How Girls With Autism Are Being Shortchanged

The Lonely World Of Raising A Girl With Autism

Suzanne Amara's daughter, Janey, was 3 years old when she was diagnosed with autism.

These days, no one would mistake that her daughter has the neuro-developmental disorder, Amara said. Janey, who is now 9, is nonverbal and has what is considered severe autism. But there were signs early on that Amara believes she may have overlooked simply because of her daughter's sex.

"There might've been things she was demonstrating that I didn't see because she was a girl," said the mother of three, who writes the blog Rarer In Girls ... My Daughter With Autism.

"Maybe, I sort of comforted myself with thinking, 'Well, she's not autistic, because she's a girl,'" Amara said.

According to the Centers for Disease Control and Prevention, autism spectrum disorders, or ASDs, are five times more common among boys than girls. One in 54 boys in the U.S. has been diagnosed with autism, compared to just 1 in 252 girls. But a growing body of research hints that the significant sex-based differences in autism diagnoses are a result not just of biological differences, but of a failure to recognize ASD in girls.

One study, published in the November edition of the Journal of the American Academy of Child and Adolescent Psychiatry, analyzed data from more than 3,600 children, many of whom were considered to exhibit autism-like traits, according to a checklist scoring various social behaviors.

The children were then given two tests. In one, they were shown photos of other children and asked to identify whether those kids were happy, sad, angry or fearful. In a second, they were shown an animated triangle and circle that moved across a screen and asked to describe what the movement revealed about the shapes' "emotions." A triangle moving in a purposeful manner, for example, was meant to evoke a happy feeling.

Both girls and boys with autism-like traits struggled to identify the correct emotions in the triangle task, and boys with autism-like traits also struggled with the facial recognition task.

However, girls with autism-like traits were able to recognize emotions from photos just as well as girls without autism did. Because many experts believe failure to recognize facial expressions is one of the more direct signs of autism, the researchers argue that doctors may need to use more subtle assessments to accurately diagnose the disorder in girls.

"If girls with ASD are developing strategies to compensate for ASD like traits (such as [difficulty with] emotion recognition), then it is possible that they are less likely to be diagnosed," study researcher Radha Kothari, a research associate with University College London's Institute of Child Health, wrote in an email to HuffPost.

"Much of the research conducted on autism, which goes on to define our idea of the disorder, is conducted on males rather than females," Kothari wrote, adding, "This creates a cyclical system, in which our understanding of ASD is mainly based upon presentation of it in males, which means that more males are likely to be diagnosed."

"It's likely that we are missing girls who are high-functioning and don't have additional co-morbid problems," echoed Francesca Happe, a professor of cognitive neuroscience at King's College London and president of the International Society for Autism Research.
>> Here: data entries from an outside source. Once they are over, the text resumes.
-- pv_equiv track=rewrite | github.com/Jmoz1/NeoAssistantPro | asset_selector.py | select_all_assets
-- ===== SOURCE A (Python) =====
-- def select_all_assets(assets, perfil_riesgo="moderado", preferencias=None):
--     """
--     Selecciona activos de todos los mercados según perfil de riesgo y preferencias.
--
--     Args:
--         assets (list): Lista de activos.
--         perfil_riesgo (str): Perfil de riesgo.
--         preferencias (dict, opcional): Preferencias para filtrar activos.
--
--     Returns:
--         list: Activos seleccionados.
--     """
--     activos_filtrados = assets
--     # Filtrar por preferencias (sector, tipo, etc.)
--     if preferencias:
--         for clave, valor in preferencias.items():
--             activos_filtrados = [
--                 a for a in activos_filtrados if a.get(clave) == valor
--             ]
--     # Filtrar por perfil de riesgo (simulado)
--     if perfil_riesgo == "bajo":
--         activos_filtrados = [a for a in activos_filtrados if a.get("riesgo", "moderado") != "alto"]
--     elif perfil_riesgo == "alto":
--         activos_filtrados = [a for a in activos_filtrados if a.get("riesgo", "moderado") != "bajo"]
--     return activos_filtrados
-- ===== SOURCE B (Python) =====
-- def select_all_assets(assets, perfil_riesgo="moderado", preferencias=None):
--     prefs = list((preferencias or {}).items())
--
--     def keep(a):
--         if any(a.get(k) != v for k, v in prefs):
--             return False
--         r = a.get("riesgo", "moderado")
--         if perfil_riesgo == "bajo":
--             return r != "alto"
--         if perfil_riesgo == "alto":
--             return r != "bajo"
--         return True
--
--     return [a for a in assets if keep(a)]
-- ===== Notes on version B (the rewrite author's own statement) =====
-- stated objective: alternative
-- what changed: B makes a single pass over assets with one combined predicate (all preference pairs plus the risk condition fused together), instead of A's sequence of separate full filter passes, one per preference key plus one for risk.
import Mathlib
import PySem

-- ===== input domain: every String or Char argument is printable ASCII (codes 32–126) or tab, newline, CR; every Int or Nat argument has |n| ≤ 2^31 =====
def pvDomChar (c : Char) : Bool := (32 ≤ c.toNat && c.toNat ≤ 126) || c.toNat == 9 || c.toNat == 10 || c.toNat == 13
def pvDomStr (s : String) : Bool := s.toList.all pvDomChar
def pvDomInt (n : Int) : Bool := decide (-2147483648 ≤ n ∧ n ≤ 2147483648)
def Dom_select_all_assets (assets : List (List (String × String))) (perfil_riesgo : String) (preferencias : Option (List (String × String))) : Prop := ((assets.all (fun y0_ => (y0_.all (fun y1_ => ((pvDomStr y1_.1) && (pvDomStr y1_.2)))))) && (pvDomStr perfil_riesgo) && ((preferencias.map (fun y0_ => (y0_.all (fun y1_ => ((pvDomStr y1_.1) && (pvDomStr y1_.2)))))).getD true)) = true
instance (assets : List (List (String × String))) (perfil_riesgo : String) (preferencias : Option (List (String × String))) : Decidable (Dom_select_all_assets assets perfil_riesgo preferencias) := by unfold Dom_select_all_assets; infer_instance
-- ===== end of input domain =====

-- B replaces A's sequence of full filtering passes (one per preference key, plus the risk
-- pass) with a single traversal using one combined predicate (objective: alternative,
-- single-pass decomposition; return value only, no mutation involved).

-- ===== PORT A =====
def select_all_assets (assets : List (List (String × String))) (perfil_riesgo : String) (preferencias : Option (List (String × String))) : List (List (String × String)) :=
  let activos := assets
  -- if preferencias: (falsy = None or empty dict)
  let activos :=
    match preferencias with
    | none => activos
    | some prefs =>
      if prefs.isEmpty then activos
      else
        prefs.foldl (fun acc kv =>
          acc.filter (fun a => (PySem.Dict.mk a).get? kv.1 == some kv.2)) activos
  if perfil_riesgo == "bajo" then
    activos.filter (fun a => (PySem.Dict.mk a).getD "riesgo" "moderado" != "alto")
  else if perfil_riesgo == "alto" then
    activos.filter (fun a => (PySem.Dict.mk a).getD "riesgo" "moderado" != "bajo")
  else activos

-- ===== PORT B =====
def pvKeep (perfil_riesgo : String) (prefs : List (String × String)) (a : List (String × String)) : Bool :=
  if prefs.any (fun kv => !((PySem.Dict.mk a).get? kv.1 == some kv.2)) then false
  else
    let r := (PySem.Dict.mk a).getD "riesgo" "moderado"
    if perfil_riesgo == "bajo" then r != "alto"
    else if perfil_riesgo == "alto" then r != "bajo"
    else true

def select_all_assets_alt (assets : List (List (String × String))) (perfil_riesgo : String) (preferencias : Option (List (String × String))) : List (List (String × String)) :=
  let prefs := preferencias.getD []
  assets.filter (pvKeep perfil_riesgo prefs)

-- ===== PRECONDITION & SPEC =====
def Spec_select_all_assets (assets : List (List (String × String))) (perfil_riesgo : String) (preferencias : Option (List (String × String))) (out : List (List (String × String))) : Prop := out = select_all_assets_alt assets perfil_riesgo preferencias
instance (assets : List (List (String × String))) (perfil_riesgo : String) (preferencias : Option (List (String × String))) (out : List (List (String × String))) : Decidable (Spec_select_all_assets assets perfil_riesgo preferencias out) := by unfold Spec_select_all_assets; infer_instance

-- ===== CLAIM (what is proved, stated in full; the proofs are below) =====
def Claim_equal_select_all_assets : Prop := ∀ (assets : List (List (String × String))) (perfil_riesgo : String) (preferencias : Option (List (String × String))), Dom_select_all_assets assets perfil_riesgo preferencias → Spec_select_all_assets assets perfil_riesgo preferencias (select_all_assets assets perfil_riesgo preferencias)

-- ===== LEMMAS AND PROOFS =====

-- A's successive filter passes, one per preference pair, equal one filter by the conjunction.
theorem foldl_filter_eq_filter_all (p : (String × String) → List (String × String) → Bool)
    (prefs : List (String × String)) (xs : List (List (String × String))) :
    prefs.foldl (fun acc kv => acc.filter (p kv)) xs
      = xs.filter (fun a => prefs.all (fun kv => p kv a)) := by
  induction prefs generalizing xs with
  | nil => simp
  | cons kv rest ih =>
    simp [List.foldl_cons, ih, List.filter_filter, Bool.and_comm]

-- pvKeep is the conjunction of the preference test and the risk test.
theorem pvKeep_eq (perfil_riesgo : String) (prefs : List (String × String)) (a : List (String × String)) :
    pvKeep perfil_riesgo prefs a
      = (prefs.all (fun kv => (PySem.Dict.mk a).get? kv.1 == some kv.2)
          && (if perfil_riesgo == "bajo" then (PySem.Dict.mk a).getD "riesgo" "moderado" != "alto"
              else if perfil_riesgo == "alto" then (PySem.Dict.mk a).getD "riesgo" "moderado" != "bajo"
              else true)) := by
  unfold pvKeep
  rw [show prefs.all (fun kv => (PySem.Dict.mk a).get? kv.1 == some kv.2)
        = !prefs.any (fun kv => !((PySem.Dict.mk a).get? kv.1 == some kv.2)) by
      simp [List.all_eq_not_any_not]]
  cases prefs.any (fun kv => !((PySem.Dict.mk a).get? kv.1 == some kv.2)) <;> simp

-- ===== VERDICT (by name: the statement is the Claim_ definition above) =====
theorem select_all_assets_spec : Claim_equal_select_all_assets := by
  intro assets perfil preferencias _
  unfold Spec_select_all_assets select_all_assets select_all_assets_alt
  have key : ∀ prefs : List (String × String),
      (if perfil == "bajo" then
        (prefs.foldl (fun acc kv => acc.filter (fun a => (PySem.Dict.mk a).get? kv.1 == some kv.2)) assets).filter
          (fun a => (PySem.Dict.mk a).getD "riesgo" "moderado" != "alto")
      else if perfil == "alto" then
        (prefs.foldl (fun acc kv => acc.filter (fun a => (PySem.Dict.mk a).get? kv.1 == some kv.2)) assets).filter
          (fun a => (PySem.Dict.mk a).getD "riesgo" "moderado" != "bajo")
      else prefs.foldl (fun acc kv => acc.filter (fun a => (PySem.Dict.mk a).get? kv.1 == some kv.2)) assets)
      = assets.filter (pvKeep perfil prefs) := by
    intro prefs
    rw [foldl_filter_eq_filter_all (fun kv a => (PySem.Dict.mk a).get? kv.1 == some kv.2)]
    have hk : pvKeep perfil prefs
        = (fun x => (prefs.all (fun kv => (PySem.Dict.mk x).get? kv.1 == some kv.2))
            && (if perfil == "bajo" then (PySem.Dict.mk x).getD "riesgo" "moderado" != "alto"
                else if perfil == "alto" then (PySem.Dict.mk x).getD "riesgo" "moderado" != "bajo"
                else true)) := funext (pvKeep_eq perfil prefs)
    cases hb : (perfil == "bajo") <;> cases ha : (perfil == "alto") <;>
      simp [hb, ha, List.filter_filter, hk, Bool.and_comm]
  cases preferencias with
  | none =>
    dsimp only [Option.getD]
    exact key []
  | some prefs =>
    cases prefs with
    | nil =>
      dsimp only [Option.getD, List.isEmpty]
      exact key []
    | cons kv rest =>
      dsimp only [Option.getD, List.isEmpty]
      exact key (kv :: rest)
Happe cautioned against overstating the new study's potential implications but called it interesting. In February 2012, she was an author on another autism investigation, which found that girls who had similarly high levels of autism-like traits as their male counterparts, but who did not have additional intellectual or behavior problems, were less likely to meet diagnostic criteria. Those results suggested the girls might be "fly[ing] under the radar," Happe said.

With so much about autism still a mystery and so many questions about its causes unanswered, experts warn that it is difficult to tell whether sex-based differences in autism rates are a reflection of biology, under-diagnosis or both. Evidence does suggest there is a "female protective effect." In other words, it may take more genetic or environmental risk factors to "tip [girls'] brain development into the realm of autism," as the nonprofit Autism Speak's website puts it.

Whatever the reasons, parents of girls with autism, like Amara, say the experience can be a lonely one. "I've thought, 'Are there no other girls like Janey?'" she said. Amara has connected with families in similar situations online, but day-to-day she and Janey have never encountered another girl with similarly severe autism.

"It's pretty isolating," Amara said. "It's almost all parents of boys."